Even in victory, the Chicago White Sox (52-74) are utterly frustrating. Don’t take this the wrong way, but the Sox—12-5 over their last 17 games—are doing more harm to their future than good.

The wins they are piling up now are hurting their draft status and will have limited carryover into next year.

First off, the White Sox’s 25-man roster that opens the season in 2014 isn’t going to look anything like the one that is finally delivering clutch hits, buoying up outstanding pitching with a level of defense that is expected at the major league level and satiating fans that have been impatiently waiting for a prolonged stretch of solid baseball.

Alexei Ramirez, for example, could (should) be traded this offseason. There are options to replace him in the minor leagues, and his recent offensive resurgence—.330/.340/.495, 3 HR, 14 RBI, 30 RBI in his last 21 games—could not be better timed. Hahn should maximize the return on Ramirez and trade him to a club like the Cincinnati Reds or St. Louis Cardinals who would benefit from the shortstop’s skill set.

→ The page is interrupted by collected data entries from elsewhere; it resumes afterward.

-- pv_equiv track=rewrite | github.com/corca-ai/charness | plugins/charness/scripts/inventory_quality_handoff.py | collect_bullets
-- ===== SOURCE A (Python) =====
-- def collect_bullets(lines: list[str]) -> list[str]:
--     bullets: list[str] = []
--     current: list[str] = []
--     for line in lines:
--         if line.startswith("- "):
--             if current:
--                 bullets.append(" ".join(current).strip())
--             current = [line[2:].strip()]
--             continue
--         if current and (line.startswith("  ") or not line.strip()):
--             current.append(line.strip())
--             continue
--         if current:
--             bullets.append(" ".join(current).strip())
--             current = []
--     if current:
--         bullets.append(" ".join(current).strip())
--     return bullets
-- ===== SOURCE B (Python) =====
-- def collect_bullets(lines: list[str]) -> list[str]:
--     # Run-consuming parser: when a bullet head is found, an inner loop eats its
--     # whole continuation run at once; no flush state is carried between lines.
--     bullets: list[str] = []
--     i, n = 0, len(lines)
--     while i < n:
--         line = lines[i]
--         i += 1
--         if line.startswith("- "):
--             pieces = [line[2:].strip()]
--             while i < n and (lines[i].startswith("  ") or not lines[i].strip()):
--                 pieces.append(lines[i].strip())
--                 i += 1
--             bullets.append(" ".join(pieces).strip())
--     return bullets
-- ===== Notes on version B (the rewrite author's own statement) =====
-- stated objective: alternative
-- what changed: B replaces A's per-line state machine (an accumulator 'current' with three flush rules) by a run-consuming parser: an outer loop scans for bullet heads and, for each head, an inner loop consumes its entire continuation run at once and emits the joined bullet immediately, so no open-group state or flush logic exists between lines.
import Mathlib
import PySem

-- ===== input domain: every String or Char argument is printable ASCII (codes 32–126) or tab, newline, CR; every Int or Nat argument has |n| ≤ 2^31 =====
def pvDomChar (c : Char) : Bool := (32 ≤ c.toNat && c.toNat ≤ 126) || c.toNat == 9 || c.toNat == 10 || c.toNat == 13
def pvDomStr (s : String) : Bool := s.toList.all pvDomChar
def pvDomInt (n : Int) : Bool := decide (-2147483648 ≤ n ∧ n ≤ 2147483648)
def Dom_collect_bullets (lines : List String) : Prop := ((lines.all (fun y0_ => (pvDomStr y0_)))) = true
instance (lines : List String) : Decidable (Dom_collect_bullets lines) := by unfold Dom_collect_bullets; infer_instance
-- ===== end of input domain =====

-- B replaces A's per-line state machine with a run-consuming parser (alternative decomposition, same cost).

-- ===== PORT A =====
-- A's loop body: state (bullets, current); joins and flushes inline.
def pvStepA (st : List String × List String) (line : String) : List String × List String :=
  let bullets := st.1
  let current := st.2
  if PySem.Str.startswith line "- " then
    ((if current.isEmpty then bullets
      else bullets ++ [PySem.Str.strip (PySem.Str.join " " current)]),
     [PySem.Str.strip (PySem.Str.slice line (some 2) none)])
  else if !current.isEmpty && (PySem.Str.startswith line "  " || PySem.Str.strip line == "") then
    (bullets, current ++ [PySem.Str.strip line])
  else if !current.isEmpty then
    (bullets ++ [PySem.Str.strip (PySem.Str.join " " current)], [])
  else
    (bullets, current)

-- A's trailing flush after the loop.
def pvFin (st : List String × List String) : List String :=
  if st.2.isEmpty then st.1
  else st.1 ++ [PySem.Str.strip (PySem.Str.join " " st.2)]

def collect_bullets (lines : List String) : List String :=
  pvFin (lines.foldl pvStepA ([], []))

-- ===== PORT B =====
-- B's inner while loop: the stripped continuation run at the front of the suffix.
def pvRun : List String → List String
  | [] => []
  | l :: rest =>
    if PySem.Str.startswith l "  " || PySem.Str.strip l == "" then
      PySem.Str.strip l :: pvRun rest
    else []

-- B's outer while loop over the index i, as recursion on the suffix lines[i:];
-- the inner loop advancing i is pvRun plus the drop of the run it consumed.
def collect_bullets_alt : List String → List String
  | [] => []
  | line :: rest =>
    if PySem.Str.startswith line "- " then
      PySem.Str.strip (PySem.Str.join " "
        (PySem.Str.strip (PySem.Str.slice line (some 2) none) :: pvRun rest))
        :: collect_bullets_alt (rest.drop (pvRun rest).length)
    else collect_bullets_alt rest
termination_by ls => ls.length
decreasing_by
  · simp only [List.length_drop, List.length_cons]; omega
  · simp

-- ===== PRECONDITION & SPEC =====
def Spec_collect_bullets (lines : List String) (out : List String) : Prop := out = collect_bullets_alt lines
instance (lines : List String) (out : List String) : Decidable (Spec_collect_bullets lines out) := by unfold Spec_collect_bullets; infer_instance

-- ===== CLAIM (what is proved, stated in full; the proofs are below) =====
def Claim_equal_collect_bullets : Prop := ∀ (lines : List String), Dom_collect_bullets lines → Spec_collect_bullets lines (collect_bullets lines)

-- ===== LEMMAS AND PROOFS =====

def pvJn (g : List String) : String := PySem.Str.strip (PySem.Str.join " " g)

-- A bullet-head line is never a continuation line.
theorem pv_bullet_not_cont (l : String) (h : PySem.Str.startswith l "- " = true) :
    (PySem.Str.startswith l "  " || PySem.Str.strip l == "") = false := by
  obtain ⟨t, ht⟩ : ∃ t, l.toList = '-' :: ' ' :: t := by
    obtain ⟨u, hu⟩ := (PySem.Chars.startswith_iff _ _).mp (by simpa using h)
    exact ⟨u, by simpa using hu.symm⟩
  simp only [Bool.or_eq_false_iff]
  refine ⟨?_, ?_⟩
  · cases hb : PySem.Str.startswith l "  " with
    | false => rfl
    | true =>
      obtain ⟨u, hu⟩ := (PySem.Chars.startswith_iff _ _).mp (by simpa using hb)
      rw [ht] at hu
      simp at hu
  · cases hb : (PySem.Str.strip l == "") with
    | false => rfl
    | true =>
      have hnil : (PySem.Str.strip l).toList = [] := by
        have : PySem.Str.strip l = "" := by simpa using hb
        simp [this]
      rw [PySem.Str.toList_strip, ht] at hnil
      have hl : PySem.Chars.lstrip ('-' :: ' ' :: t) = '-' :: ' ' :: t := by
        simp only [PySem.Chars.lstrip]
        rw [List.dropWhile_cons, if_neg (by decide)]
      rw [PySem.Chars.strip, hl] at hnil
      have hdw : List.dropWhile PySem.Chars.isspace (('-' :: ' ' :: t).reverse) = [] := by
        simpa [PySem.Chars.rstrip] using congrArg List.reverse hnil
      have := List.dropWhile_eq_nil_iff.mp hdw '-' (by simp)
      exact absurd this (by decide)

theorem pvAlt_nil : collect_bullets_alt [] = [] := by
  simp only [collect_bullets_alt]

theorem pvAlt_cons_pos (l : String) (rest : List String)
    (h1 : PySem.Str.startswith l "- " = true) :
    collect_bullets_alt (l :: rest)
      = PySem.Str.strip (PySem.Str.join " "
          (PySem.Str.strip (PySem.Str.slice l (some 2) none) :: pvRun rest))
        :: collect_bullets_alt (rest.drop (pvRun rest).length) := by
  simp only [collect_bullets_alt]; rw [if_pos h1]

theorem pvAlt_cons_neg (l : String) (rest : List String)
    (h1 : ¬ PySem.Str.startswith l "- " = true) :
    collect_bullets_alt (l :: rest) = collect_bullets_alt rest := by
  simp only [collect_bullets_alt]; rw [if_neg h1]

theorem pvRun_cons_pos (l : String) (rest : List String)
    (h2 : (PySem.Str.startswith l "  " || PySem.Str.strip l == "") = true) :
    pvRun (l :: rest) = PySem.Str.strip l :: pvRun rest := by
  simp only [pvRun]; rw [if_pos h2]

theorem pvRun_cons_neg (l : String) (rest : List String)
    (h2 : ¬ (PySem.Str.startswith l "  " || PySem.Str.strip l == "") = true) :
    pvRun (l :: rest) = [] := by
  simp only [pvRun]; rw [if_neg h2]

theorem pvStepA_dash (line : String) (b c : List String)
    (h1 : PySem.Str.startswith line "- " = true) :
    pvStepA (b, c) line
      = ((if c.isEmpty then b else b ++ [pvJn c]),
         [PySem.Str.strip (PySem.Str.slice line (some 2) none)]) := by
  simp only [pvStepA, pvJn]; rw [if_pos h1]

theorem pvStepA_cont (line : String) (b c : List String)
    (h1 : ¬ PySem.Str.startswith line "- " = true)
    (h2 : (!c.isEmpty && (PySem.Str.startswith line "  " || PySem.Str.strip line == "")) = true) :
    pvStepA (b, c) line = (b, c ++ [PySem.Str.strip line]) := by
  simp only [pvStepA]; rw [if_neg h1, if_pos h2]

theorem pvStepA_close (line : String) (b c : List String)
    (h1 : ¬ PySem.Str.startswith line "- " = true)
    (h2 : ¬ (!c.isEmpty && (PySem.Str.startswith line "  " || PySem.Str.strip line == "")) = true)
    (h3 : (!c.isEmpty) = true) :
    pvStepA (b, c) line = (b ++ [pvJn c], []) := by
  simp only [pvStepA, pvJn]; rw [if_neg h1, if_neg h2, if_pos h3]

theorem pvStepA_skip (line : String) (b : List String)
    (h1 : ¬ PySem.Str.startswith line "- " = true) :
    pvStepA (b, []) line = (b, []) := by
  simp only [pvStepA]
  rw [if_neg h1, if_neg (by simp), if_neg (by simp)]

-- Main invariant: A's fold, finished by the trailing flush, equals B's parser —
-- part 1 with no open group, part 2 with an open group cur, whose run B's pvRun captures.
theorem pv_main : ∀ (ls : List String),
    (∀ b : List String, pvFin (ls.foldl pvStepA (b, [])) = b ++ collect_bullets_alt ls) ∧
    (∀ (b cur : List String), cur ≠ [] →
      pvFin (ls.foldl pvStepA (b, cur))
        = b ++ [pvJn (cur ++ pvRun ls)] ++ collect_bullets_alt (ls.drop (pvRun ls).length)) := by
  intro ls
  induction ls with
  | nil =>
    refine ⟨fun b => by simp [pvFin, pvAlt_nil], fun b cur hc => ?_⟩
    simp [pvFin, pvRun, pvAlt_nil, pvJn, List.isEmpty_iff, hc]
  | cons l rest ih =>
    obtain ⟨ihC, ihO⟩ := ih
    constructor
    · intro b
      simp only [List.foldl_cons]
      by_cases h1 : PySem.Str.startswith l "- " = true
      · rw [pvStepA_dash l b [] h1]
        simp only [List.isEmpty_nil, if_pos]
        rw [ihO b [PySem.Str.strip (PySem.Str.slice l (some 2) none)] (by simp),
          pvAlt_cons_pos l rest h1]
        simp [pvJn]
      · rw [pvStepA_skip l b h1, ihC b, pvAlt_cons_neg l rest h1]
    · intro b cur hc
      simp only [List.foldl_cons]
      by_cases h1 : PySem.Str.startswith l "- " = true
      · rw [pvStepA_dash l b cur h1]
        rw [if_neg (by simpa [List.isEmpty_iff] using hc)]
        rw [ihO _ [PySem.Str.strip (PySem.Str.slice l (some 2) none)] (by simp)]
        rw [pvRun_cons_neg l rest (by rw [pv_bullet_not_cont l h1]; simp)]
        simp only [List.length_nil, List.drop_zero]
        rw [pvAlt_cons_pos l rest h1]
        simp [pvJn]
      · by_cases h2 : (PySem.Str.startswith l "  " || PySem.Str.strip l == "") = true
        · rw [pvStepA_cont l b cur h1 (by rw [h2]; simpa [List.isEmpty_iff] using hc)]
          rw [ihO b (cur ++ [PySem.Str.strip l]) (by simp)]
          rw [pvRun_cons_pos l rest h2]
          simp
        · rw [pvStepA_close l b cur h1
            (by simp only [Bool.and_eq_true, not_and]; intro _; exact h2)
            (by simpa [List.isEmpty_iff] using hc)]
          rw [ihC (b ++ [pvJn cur]), pvRun_cons_neg l rest h2]
          simp only [List.length_nil, List.drop_zero]
          rw [pvAlt_cons_neg l rest h1]
          simp

-- ===== VERDICT (by name: the statement is the Claim_ definition above) =====
theorem collect_bullets_spec : Claim_equal_collect_bullets := by
  intro lines _
  unfold Spec_collect_bullets collect_bullets
  simpa using (pv_main lines).1 []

Alejandro De Aza is another example. He is hitting—a .236/.289/.371 slash line in August—and running—thrown out a staggering 21 times on the bases paths this season—himself out of a position. With free agent options and Avisail Garcia in the fold, De Aza’s time with the White Sox is in question.

Who knows what the bullpen will look like next season. With the exception of Addison Reed, Nate Jones and Matt Lindstrom, each spot will be up for audition during spring training, and another year of Donnie Veal is kind of frightening, actually.

To be fair, there are players who will have an important role in 2014 that are performing at a very high level.

At the plate, Garcia has been nothing short of outstanding since arriving in the trade that sent Jake Peavy to the Boston Red Sox. Sure, he has yet to hit a home run in a White Sox uniform, but he is batting .314 and already has three doubles and one triple in only 51 at-bats going into play on Friday. And with the exception of the first game against the Detroit Tigers on August 12 when he forgot how to play right field for a few plays, Garcia has looked quite good defensively.

Andre Rienzo—1-0, 5 GS, 3.56 ERA, 21 K, 14 BB, 30.1 IP—has been excellent in five starts, while Jose Quintana and Hector Santiago have proven that their breakout performances in 2012 were not aberrations. Meanwhile, Chris Sale’s 6.0 WAR is the highest in the AL and second in MLB.

Unfortunately, the positives are too few, and the recent stretch of victories is a hindrance on rebuilding a viable farm system.

If the season ended today, the White Sox would have the third pick in the 2014 first-year player draft. They are in danger of losing that position, though, as there are nine teams within four games of the Sox in the loss column. Another month of winning baseball and they will have the 11th or 12th pick next June.

This is not a call to throw games or trot out a lineup that is sure to be overmatched. Rather it is one fan screaming “What took you guys so long?”

How ironic would it be if the White Sox fell out of the top 10 in next year’s draft because they finally got their act together in August during what has been one of the worst seasons in franchise history?